## Activity
Show every line of the data below that includes the word "hsort".

═══ Information shown ═══

-- Stage 1: A's loop on a sorted list (last element ≠ -1) equals the scan over distinct items.
lemma main_loop : ∀ (n : Nat) (s : List Int), s.length ≤ n →
    List.Pairwise (· ≤ ·) s → s.getLast? ≠ some (-1) →
    ∀ (px : Int) (det : Bool), (det = false ∨ ∀ x ∈ s, px + 1 ≤ x) →
    solveLoopA (s ++ [-1]) px 1 det =
      scanItems ((PySem.Set.ofList s).map (fun k => (k, (s.count k : Int)))) px det := by
  intro n
  induction n with
  | zero =>
      intro s hlen _ _ px det _
      have : s = [] := List.eq_nil_of_length_eq_zero (Nat.le_zero.mp hlen)
      subst this
      simp [solveLoopA, scanItems, PySem.Set.ofList]
  | succ n ih =>
      intro s hlen hsort hlast px det hdet
      match s with
      | [] => simp [solveLoopA, scanItems, PySem.Set.ofList]
      | x :: s' =>
        obtain ⟨m, rest, heq, hrsort, hgt⟩ := peel s' x hsort
        have hxrest : x ∉ rest := fun h => lt_irrefl x (hgt x h)
        have hdet2 : (if x > px + 1 then false else det) = (if x ≠ px + 1 then false else det) := by
          rcases hdet with h | h
          · subst h; simp
          · have hx : px + 1 ≤ x := h x (by simp)
            by_cases hgt' : x > px + 1
            · rw [if_pos hgt', if_pos (by omega)]
            · rw [if_neg hgt', if_neg (by omega)]
        have hcount : (x :: s').count x = m + 1 := by
          rw [heq, List.count_append]
          simp [List.count_eq_zero.mpr hxrest]
        have hofl : PySem.Set.ofList (x :: s') = x :: PySem.Set.ofList rest := by
          rw [heq]; exact ofList_replicate_append m x rest hxrest
        have hmapTail : (PySem.Set.ofList rest).map (fun k => (k, ((x :: s').count k : Int))) =
            (PySem.Set.ofList rest).map (fun k => (k, (rest.count k : Int))) := by
          refine List.map_congr_left ?_
          intro k hk
          have hkrest : k ∈ rest := (PySem.Set.mem_ofList _ _).mp hk
          have hkx : k ≠ x := fun h => lt_irrefl x (h ▸ hgt k hkrest)
          rw [heq, List.count_append]
          simp [List.count_replicate, hkx.symm]
        have hm : (1 : Int) + (m : Int) = ((m + 1 : Nat) : Int) := by push_cast; ring
        match rest, heq with
        | [], heq =>
          have hxne : x ≠ -1 := by
            intro hx1
            apply hlast
            rw [heq, hx1, List.append_nil, List.replicate_succ']
            exact List.getLast?_concat
          have hA := solveLoopA_run m x (-1) [] px 1 det (fun h => hxne h.symm)
          rw [List.append_nil] at heq
          rw [hofl, List.map_cons, hcount]
          have heqL : (x :: s') ++ [-1] = List.replicate (m + 1) x ++ (-1) :: ([] : List Int) := by
            simp [heq]
          rw [heqL, hA, scanItems_cons, hdet2, hm]
          by_cases hC : (((m + 1 : Nat) : Int) ≥ 4 ∨ (((m + 1 : Nat) : Int) ≥ 2 ∧ (if x ≠ px + 1 then false else det) = true))
          · simp only [if_pos hC]
          · simp only [if_neg hC]
            simp [solveLoopA, scanItems, PySem.Set.ofList]
        | z :: t, heq =>
          have hzx : z ≠ x := fun h => lt_irrefl x (h ▸ hgt z (by simp))
          have hA := solveLoopA_run m x z (t ++ [-1]) px 1 det hzx
          have heq' : (x :: s') ++ [-1] = List.replicate (m + 1) x ++ z :: (t ++ [-1]) := by
            simp [heq]
          rw [heq', hA, hofl, List.map_cons, hcount, hmapTail, scanItems_cons, hdet2, hm]
          have hlen' : (z :: t).length ≤ n := by
            have := congrArg List.length heq
            simp [List.length_replicate] at this
            simp at hlen ⊢
            omega
          have hlast' : (z :: t).getLast? ≠ some (-1) := by
            intro h
            apply hlast
            rw [heq, List.getLast?_append_of_ne_nil _ (by simp)]
            exact h
          by_cases hC : (((m + 1 : Nat) : Int) ≥ 4 ∨ (((m + 1 : Nat) : Int) ≥ 2 ∧ (if x ≠ px + 1 then false else det) = true))
          · simp only [if_pos hC]
          · simp only [if_neg hC]
            exact ih (z :: t) hlen' hrsort hlast' x _ (Or.inr (fun y hy => hgt y hy))

-- Stage 2: boolean characterisation of the scan.
def any4 (L : List (Int × Int)) : Bool := L.any (fun p => decide (p.2 ≥ 4))

def chainFrom (d : Int) : List (Int × Int) → Bool
  | [] => false
  | (e, c) :: rest => decide (e = d + 1) && (decide (c ≥ 2) || chainFrom e rest)

def chainDup : List (Int × Int) → Bool
  | [] => false
  | (d, c) :: rest => (decide (c ≥ 2) && chainFrom d rest) || chainDup rest

lemma scan_char : ∀ (L : List (Int × Int)) (px : Int) (det : Bool),
    scanItems L px det =
      (if ((det && chainFrom px L) || any4 L || chainDup L) = true then "Yes" else "No") := by
  intro L
  induction L with
  | nil => intro px det; simp [scanItems, chainFrom, any4, chainDup]
  | cons p rest ih =>
      intro px det
      obtain ⟨d, c⟩ := p
      have hdet2 : (if d ≠ px + 1 then false else det) = (det && decide (d = px + 1)) := by
        by_cases hd : d = px + 1
        · simp [hd]
        · simp [hd]
      have hcf : chainFrom px ((d, c) :: rest) =
          (decide (d = px + 1) && (decide (c ≥ 2) || chainFrom d rest)) := rfl
      have ha4 : any4 ((d, c) :: rest) = (decide (c ≥ 4) || any4 rest) := rfl
      have hcd : chainDup ((d, c) :: rest) =
          ((decide (c ≥ 2) && chainFrom d rest) || chainDup rest) := rfl
      rw [scanItems_cons, hdet2, ih, hcf, ha4, hcd]
      by_cases h4 : c ≥ 4 <;> by_cases h2 : c ≥ 2 <;> by_cases hd : d = px + 1 <;>
        cases det <;> cases hcf2 : chainFrom d rest <;>
        simp [h4, h2, hd]

-- Stage 3: chainDup equals B's adjacent-duplicate-pair interval-count criterion.
lemma nodup_filter_interval_le (K : List Int) (hK : K.Nodup) (a b : Int) (hab : a < b) :
    ((K.filter (fun x => decide (a < x ∧ x < b))).length : Int) ≤ b - a - 1 := by
  have hnd : (K.filter (fun x => decide (a < x ∧ x < b))).Nodup := hK.filter _
  have hcard : (K.filter (fun x => decide (a < x ∧ x < b))).toFinset.card =
      (K.filter (fun x => decide (a < x ∧ x < b))).length := List.toFinset_card_of_nodup hnd
  have hsub : (K.filter (fun x => decide (a < x ∧ x < b))).toFinset ⊆ Finset.Ioo a b := by
    intro x hx
    have := List.of_mem_filter (List.mem_toFinset.mp hx)
    simp at this
    simpa [Finset.mem_Ioo] using this
  have hle := Finset.card_le_card hsub
  rw [hcard, Int.card_Ioo] at hle
  have := Int.toNat_le.mp (le_refl (b - a - 1).toNat)
  omega

-- elements known to lie outside the open interval do not affect the interval filter
lemma filter_interval_drop (P M : List Int) (a b : Int) (hP : ∀ x ∈ P, ¬(a < x ∧ x < b)) :
    (P ++ M).filter (fun x => decide (a < x ∧ x < b)) =
      M.filter (fun x => decide (a < x ∧ x < b)) := by
  rw [List.filter_append, List.filter_eq_nil_iff.mpr, List.nil_append]
  intro x hx
  simpa using hP x hx

lemma chainFrom_pred (P : List Int) (d : Int) (rest : List (Int × Int))
    (hP : ∀ x ∈ P, x < d) (hinc : List.Pairwise (· < ·) (d :: rest.map Prod.fst)) :
    chainFrom d rest =
      (match (rest.filter (fun p => decide (p.2 ≥ 2))).map Prod.fst with
       | [] => false
       | D :: _ =>
         decide ((((P ++ d :: rest.map Prod.fst).filter
             (fun x => decide (d < x ∧ x < D))).length : Int) = D - d - 1)) := by
  induction rest generalizing P d with
  | nil => rfl
  | cons p rest' ih =>
      obtain ⟨e, ce⟩ := p
      have hde : d < e := (List.pairwise_cons.mp hinc).1 e (by simp)
      have hinc' : List.Pairwise (· < ·) (e :: rest'.map Prod.fst) := (List.pairwise_cons.mp hinc).2
      have heM : ∀ y ∈ rest'.map Prod.fst, e < y := (List.pairwise_cons.mp hinc').1
      have hcf : chainFrom d ((e, ce) :: rest') =
          (decide (e = d + 1) && (decide (ce ≥ 2) || chainFrom e rest')) := rfl
      rw [hcf]
      by_cases hce : ce ≥ 2
      · -- the very next day is itself a duplicate: D = e, the interval (d, e) contains no key
        have hdup : (((e, ce) :: rest').filter (fun p => decide (p.2 ≥ 2))).map Prod.fst =
            e :: (rest'.filter (fun p => decide (p.2 ≥ 2))).map Prod.fst := by
          rw [List.filter_cons_of_pos (by simpa using hce)]
          rfl
        rw [hdup]
        have hnil : (P ++ d :: ((e, ce) :: rest').map Prod.fst).filter
            (fun x => decide (d < x ∧ x < e)) = [] := by
          apply List.filter_eq_nil_iff.mpr
          intro x hx
          simp only [List.map_cons, List.mem_append, List.mem_cons] at hx
          rcases hx with hx | hx | hx | hx
          · have := hP x hx; simp; omega
          · subst hx; simp
          · subst hx; simp
          · have := heM x hx; simp; omega
        simp only [hnil, List.length_nil, decide_eq_true hce, Bool.true_or, Bool.and_true]
        have hiff : (e = d + 1) ↔ ((0 : Int) = e - d - 1) := by omega
        simp [decide_eq_decide.mpr hiff]
      · -- the next day is a single: it must be d+1 and the chain continues from e
        have hdup : (((e, ce) :: rest').filter (fun p => decide (p.2 ≥ 2))).map Prod.fst =
            (rest'.filter (fun p => decide (p.2 ≥ 2))).map Prod.fst := by
          rw [List.filter_cons_of_neg (by simpa using hce)]
        rw [hdup, decide_eq_false hce, Bool.false_or]
        have hP' : ∀ x ∈ P ++ [d], x < e := by
          intro x hx
          rcases List.mem_append.mp hx with hx | hx
          · exact lt_trans (hP x hx) hde
          · simp at hx; omega
        have hK : (P ++ [d]) ++ e :: rest'.map Prod.fst =
            P ++ d :: ((e, ce) :: rest').map Prod.fst := by simp
        have hrec := ih (P ++ [d]) e hP' hinc'
        cases hdups : (rest'.filter (fun p => decide (p.2 ≥ 2))).map Prod.fst with
        | nil =>
            rw [hdups] at hrec
            simp only [] at hrec
            rw [hrec]
            simp
        | cons D tl =>
            rw [hdups] at hrec
            simp only [] at hrec
            rw [hrec]
            simp only []
            -- D is a key of rest', hence e < D
            have hDmem : D ∈ rest'.map Prod.fst := by
              have : D ∈ (rest'.filter (fun p => decide (p.2 ≥ 2))).map Prod.fst := by
                rw [hdups]; exact List.mem_cons_self
              obtain ⟨q, hq, hqD⟩ := List.mem_map.mp this
              exact List.mem_map.mpr ⟨q, List.mem_of_mem_filter hq, hqD⟩
            have heD : e < D := heM D hDmem
            -- interval filters as lists over the tail keys only
            have hfe : ((P ++ [d]) ++ e :: rest'.map Prod.fst).filter
                (fun x => decide (e < x ∧ x < D)) =
                (rest'.map Prod.fst).filter (fun x => decide (e < x ∧ x < D)) := by
              have h1 : ((P ++ [d]) ++ [e]) ++ rest'.map Prod.fst =
                  (P ++ [d]) ++ e :: rest'.map Prod.fst := by simp
              rw [← h1]
              apply filter_interval_drop
              intro x hx
              rcases List.mem_append.mp hx with hx | hx
              · have := hP' x hx; omega
              · simp at hx; omega
            have hfd : (P ++ d :: ((e, ce) :: rest').map Prod.fst).filter
                (fun x => decide (d < x ∧ x < D)) =
                e :: (rest'.map Prod.fst).filter (fun x => decide (e < x ∧ x < D)) := by
              have h1 : (P ++ [d]) ++ e :: rest'.map Prod.fst =
                  P ++ d :: ((e, ce) :: rest').map Prod.fst := by simp
              rw [← h1]
              rw [filter_interval_drop (P ++ [d]) _ d D (by
                intro x hx
                rcases List.mem_append.mp hx with hx | hx
                · have := hP x hx; omega
                · simp at hx; omega)]
              rw [List.filter_cons_of_pos (by simp; omega)]
              congr 1
              apply List.filter_congr
              intro x hx
              have := heM x hx
              have h2 : (d < x ∧ x < D) ↔ (e < x ∧ x < D) := by omega
              exact decide_eq_decide.mpr h2
            rw [hfe, hfd]
            -- the counting bound forces e = d + 1
            have hnodM : (rest'.map Prod.fst).Nodup := hinc'.of_cons.nodup
            have hbound := nodup_filter_interval_le (rest'.map Prod.fst) hnodM e D heD
            set c1 : Int :=
              (((rest'.map Prod.fst).filter (fun x => decide (e < x ∧ x < D))).length : Int)
              with hc1
            have hlen : (((e :: (rest'.map Prod.fst).filter
                (fun x => decide (e < x ∧ x < D))).length : Int)) = c1 + 1 := by
              simp [hc1]
            rw [hlen]
            by_cases hA : e = d + 1 <;> by_cases hB : c1 = D - e - 1 <;>
              simp [hA, hB] <;> omega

═══

## Response area
      intro s hlen hsort hlast px det hdet
        obtain ⟨m, rest, heq, hrsort, hgt⟩ := peel s' x hsort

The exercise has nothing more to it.